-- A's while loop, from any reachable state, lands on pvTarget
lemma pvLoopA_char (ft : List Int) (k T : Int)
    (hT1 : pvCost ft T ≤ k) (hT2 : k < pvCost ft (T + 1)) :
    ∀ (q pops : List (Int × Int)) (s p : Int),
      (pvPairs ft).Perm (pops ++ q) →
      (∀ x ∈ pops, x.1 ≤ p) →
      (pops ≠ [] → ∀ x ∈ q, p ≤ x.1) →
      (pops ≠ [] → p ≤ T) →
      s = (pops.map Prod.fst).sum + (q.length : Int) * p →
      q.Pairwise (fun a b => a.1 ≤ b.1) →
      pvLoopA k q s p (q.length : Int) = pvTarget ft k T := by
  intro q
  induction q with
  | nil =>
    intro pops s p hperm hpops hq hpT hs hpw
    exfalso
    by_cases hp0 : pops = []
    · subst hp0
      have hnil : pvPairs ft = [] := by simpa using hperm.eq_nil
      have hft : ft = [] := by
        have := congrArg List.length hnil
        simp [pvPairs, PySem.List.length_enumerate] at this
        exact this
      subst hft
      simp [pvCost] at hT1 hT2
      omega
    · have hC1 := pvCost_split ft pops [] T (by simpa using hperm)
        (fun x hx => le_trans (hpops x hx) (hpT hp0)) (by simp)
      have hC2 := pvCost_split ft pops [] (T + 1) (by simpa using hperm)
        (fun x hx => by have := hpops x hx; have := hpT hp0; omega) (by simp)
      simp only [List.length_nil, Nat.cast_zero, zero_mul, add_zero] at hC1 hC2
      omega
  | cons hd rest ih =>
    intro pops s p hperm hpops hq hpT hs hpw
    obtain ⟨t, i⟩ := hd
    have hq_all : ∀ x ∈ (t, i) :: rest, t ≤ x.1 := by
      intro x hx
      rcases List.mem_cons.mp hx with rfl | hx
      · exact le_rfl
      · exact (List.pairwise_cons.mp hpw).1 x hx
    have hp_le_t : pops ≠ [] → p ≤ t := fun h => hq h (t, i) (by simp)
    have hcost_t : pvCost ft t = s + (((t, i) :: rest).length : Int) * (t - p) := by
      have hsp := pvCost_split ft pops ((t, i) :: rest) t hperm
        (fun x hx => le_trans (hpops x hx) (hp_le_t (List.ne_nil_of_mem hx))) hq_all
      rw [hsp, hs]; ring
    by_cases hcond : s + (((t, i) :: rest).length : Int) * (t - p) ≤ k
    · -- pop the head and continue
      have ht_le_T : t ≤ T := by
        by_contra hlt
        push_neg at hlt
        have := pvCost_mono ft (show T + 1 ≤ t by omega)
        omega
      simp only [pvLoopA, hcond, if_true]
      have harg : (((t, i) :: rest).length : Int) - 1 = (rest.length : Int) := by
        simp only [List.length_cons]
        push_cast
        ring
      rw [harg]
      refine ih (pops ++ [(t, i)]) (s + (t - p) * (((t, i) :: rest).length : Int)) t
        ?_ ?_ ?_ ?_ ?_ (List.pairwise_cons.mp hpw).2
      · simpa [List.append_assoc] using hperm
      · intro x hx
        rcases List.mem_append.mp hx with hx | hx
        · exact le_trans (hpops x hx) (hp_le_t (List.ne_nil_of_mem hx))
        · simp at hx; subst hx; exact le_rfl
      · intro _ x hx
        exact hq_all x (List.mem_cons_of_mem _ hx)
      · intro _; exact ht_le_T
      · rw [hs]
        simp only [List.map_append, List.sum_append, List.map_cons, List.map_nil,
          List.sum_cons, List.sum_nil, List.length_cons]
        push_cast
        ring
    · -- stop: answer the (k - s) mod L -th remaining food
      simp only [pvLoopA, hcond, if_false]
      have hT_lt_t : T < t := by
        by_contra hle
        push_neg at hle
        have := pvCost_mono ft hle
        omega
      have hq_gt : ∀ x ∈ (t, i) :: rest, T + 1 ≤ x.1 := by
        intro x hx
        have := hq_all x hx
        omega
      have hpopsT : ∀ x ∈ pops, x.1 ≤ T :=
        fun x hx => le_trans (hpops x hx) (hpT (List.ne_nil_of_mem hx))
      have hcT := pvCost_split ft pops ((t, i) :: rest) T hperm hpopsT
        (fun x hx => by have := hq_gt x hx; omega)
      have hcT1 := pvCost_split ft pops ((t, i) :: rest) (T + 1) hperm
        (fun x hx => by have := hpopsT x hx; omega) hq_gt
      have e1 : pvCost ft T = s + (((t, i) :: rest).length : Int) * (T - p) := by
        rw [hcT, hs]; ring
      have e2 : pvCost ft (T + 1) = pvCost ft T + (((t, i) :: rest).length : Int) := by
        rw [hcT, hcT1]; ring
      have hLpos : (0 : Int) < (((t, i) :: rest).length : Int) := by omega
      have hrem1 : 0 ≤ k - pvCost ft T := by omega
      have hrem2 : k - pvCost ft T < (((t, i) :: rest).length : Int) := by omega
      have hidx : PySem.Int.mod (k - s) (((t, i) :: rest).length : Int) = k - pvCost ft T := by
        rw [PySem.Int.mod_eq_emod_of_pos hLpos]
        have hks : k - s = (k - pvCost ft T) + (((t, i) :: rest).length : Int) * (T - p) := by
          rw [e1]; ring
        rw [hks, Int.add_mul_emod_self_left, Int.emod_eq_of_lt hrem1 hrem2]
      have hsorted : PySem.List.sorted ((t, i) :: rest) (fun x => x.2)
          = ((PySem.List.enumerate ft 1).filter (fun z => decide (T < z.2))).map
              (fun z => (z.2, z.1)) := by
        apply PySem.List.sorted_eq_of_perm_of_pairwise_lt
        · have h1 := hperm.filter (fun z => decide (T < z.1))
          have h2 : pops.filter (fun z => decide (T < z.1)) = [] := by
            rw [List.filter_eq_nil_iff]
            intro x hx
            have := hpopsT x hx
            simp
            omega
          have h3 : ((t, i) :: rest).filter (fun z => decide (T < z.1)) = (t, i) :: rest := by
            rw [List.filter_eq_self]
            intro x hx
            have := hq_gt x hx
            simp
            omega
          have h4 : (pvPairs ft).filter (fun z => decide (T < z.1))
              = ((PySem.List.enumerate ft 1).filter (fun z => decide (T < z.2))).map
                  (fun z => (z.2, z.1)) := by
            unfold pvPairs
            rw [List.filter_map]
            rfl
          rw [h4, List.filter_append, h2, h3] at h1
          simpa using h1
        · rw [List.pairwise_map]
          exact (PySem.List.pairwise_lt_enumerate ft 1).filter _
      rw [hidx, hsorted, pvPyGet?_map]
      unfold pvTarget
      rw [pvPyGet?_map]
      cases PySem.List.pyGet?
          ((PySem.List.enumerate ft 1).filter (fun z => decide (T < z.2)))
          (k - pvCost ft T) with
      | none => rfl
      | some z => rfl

--*--

**Your objective:** Filter the listing above, keeping only the lines with "using".

**Response to this task:**
      have hnil : pvPairs ft = [] := by simpa using hperm.eq_nil
    · have hC1 := pvCost_split ft pops [] T (by simpa using hperm)
      have hC2 := pvCost_split ft pops [] (T + 1) (by simpa using hperm)
      · simpa [List.append_assoc] using hperm
          simpa using h1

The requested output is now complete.